We have, on multiple occasions, addressed the significance (or insignificance) of the amicus curiae or “friend of the court” brief. Our previous discussion here, here, and here have largely revealed that, while the briefs are submitted in many of the headline-grabbing cases, the effects of the briefs written and submitted by the amici are often hard to evaluate.

Additionally, there is not singular source for the briefs that are filed. The Sixth Circuit and Supreme Court, particularly before a controversial or significant case is heard, are inundated with amicus curiae briefs from a variety of parties including unions, professional associations, academic institutions, important individuals in a particular field, or any level of governmental body.  However, despite the impressive frequency and diversity of amicus briefs, it often proves more challenging to share a unique perspective beyond the position of the parties.

To reevaluate the practical implication of these briefs, we conducted a survey of 2015 Sixth Circuit cases that used the word “amicus curiae,” “amici,” or “amicus brief.” Somewhat distinguishable from our previous analysis, which spanned several years and only discovered 10 cases, our 2015 search yielded 52 cases where at least one amicus brief was filed. After a deeper investigation, we discovered that 8 of the cases only contained a discussion of an amicus brief filed in a case from a previous year and, while this is instructive in demonstrating that some amicus briefs have enough influence to have legal staying power, these cases were not helpful for our 2015 research. Of the 44 remaining, applicable cases, the Sixth Circuit only discussed or even referenced the position of an amici in 5 cases; only 1 of those was discussed by the Court in a positive light. Thus, in most cases, the Sixth Circuit does not expressly mention the amicus brief.

So why does the Court not discuss the amicus positions with greater regularity? A common problem is that the amici often parrot the briefs of the appellee and appellant. The court has, on many occasions, made it clear that the role of amicus brief are, at least in part, to “[draw] the court’s attention to law that might otherwise escape consideration.” If the law is fully discussed in the parties’ briefs, the amicus briefs serve little purpose other than to reiterate.

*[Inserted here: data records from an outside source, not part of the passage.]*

set_option maxRecDepth 100000 in
theorem pv_tmplPre_take1 : pvTmplPre.toList.take 1 = ['\n'] := by decide

set_option maxRecDepth 100000 in
theorem pv_pairwise :
    (pvSections.map (fun p => (p.1.toList, (pvTmplPre ++ p.2 ++ pvTmplPost).toList))).Pairwise
      (fun p q => ¬(p.1 <+: q.1 ∨ q.1 <+: p.1)) := by decide

set_option maxRecDepth 100000 in
theorem pv_good_table : pvGood pvTableB := by
  rw [pv_tables_eq]
  refine ⟨?_, pv_pairwise⟩
  intro p hp
  rw [List.mem_map] at hp
  obtain ⟨q, hq, rfl⟩ := hp
  obtain ⟨f1, f2, f3, f4⟩ := pv_sections_facts q hq
  refine ⟨f1, f2, f3, ?_, ?_⟩
  · show ((pvTmplPre ++ q.2 ++ pvTmplPost).toList).take 1 = ['\n']
    rw [String.toList_append, String.toList_append]
    have h1 : pvTmplPre.toList = '\n' :: pvTmplPre.toList.drop 1 := pv_take1 _ pv_tmplPre_take1
    rw [h1]; rfl
  · show ∀ ch ∈ (pvTmplPre ++ q.2 ++ pvTmplPost).toList, ch ≠ '#'
    rw [String.toList_append, String.toList_append]
    intro ch hch
    rcases List.mem_append.mp hch with h | h
    · rcases List.mem_append.mp h with h2 | h2
      · exact pv_tmplPre_hash ch h2
      · exact f4 ch h2
    · exact pv_tmplPost_hash ch h

set_option maxRecDepth 100000 in
theorem pv_sections_nonempty : ∀ p ∈ pvSections, p.1 ≠ "" := by decide

-- ===== VERDICT (by name: the statement is the Claim_ definition above) =====
set_option maxRecDepth 100000 in
theorem format_ai_analysis_spec : Claim_equal_format_ai_analysis := by
  intro analysis_text _
  unfold Spec_format_ai_analysis format_ai_analysis format_ai_analysis_alt
  rw [pv_items_eq]
  apply String.toList_inj.mp
  rw [pv_fold_toList pvSections analysis_text pv_sections_nonempty]
  rw [String.toList_ofList, ← pv_tables_eq]
  exact pv_chain_eq_onePass pvTableB pv_good_table analysis_text.toList.length
    analysis_text.toList le_rfl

Of course, it is impossible to evaluate whether amicus briefs that weren’t cited actually impacted the decisional calculus of the Court. But if you are considering drafting (or soliciting) an amicus brief, it is important to keep in mind that the amicus brief should really share a unique perspective rather than reiterate the position of the parties. Often, stepping back and giving the court a broader perspective on a particular issue can be useful. The court certainly wants to understand how a particular decision might impact the next case, and amicus parties can effectively convey such matters.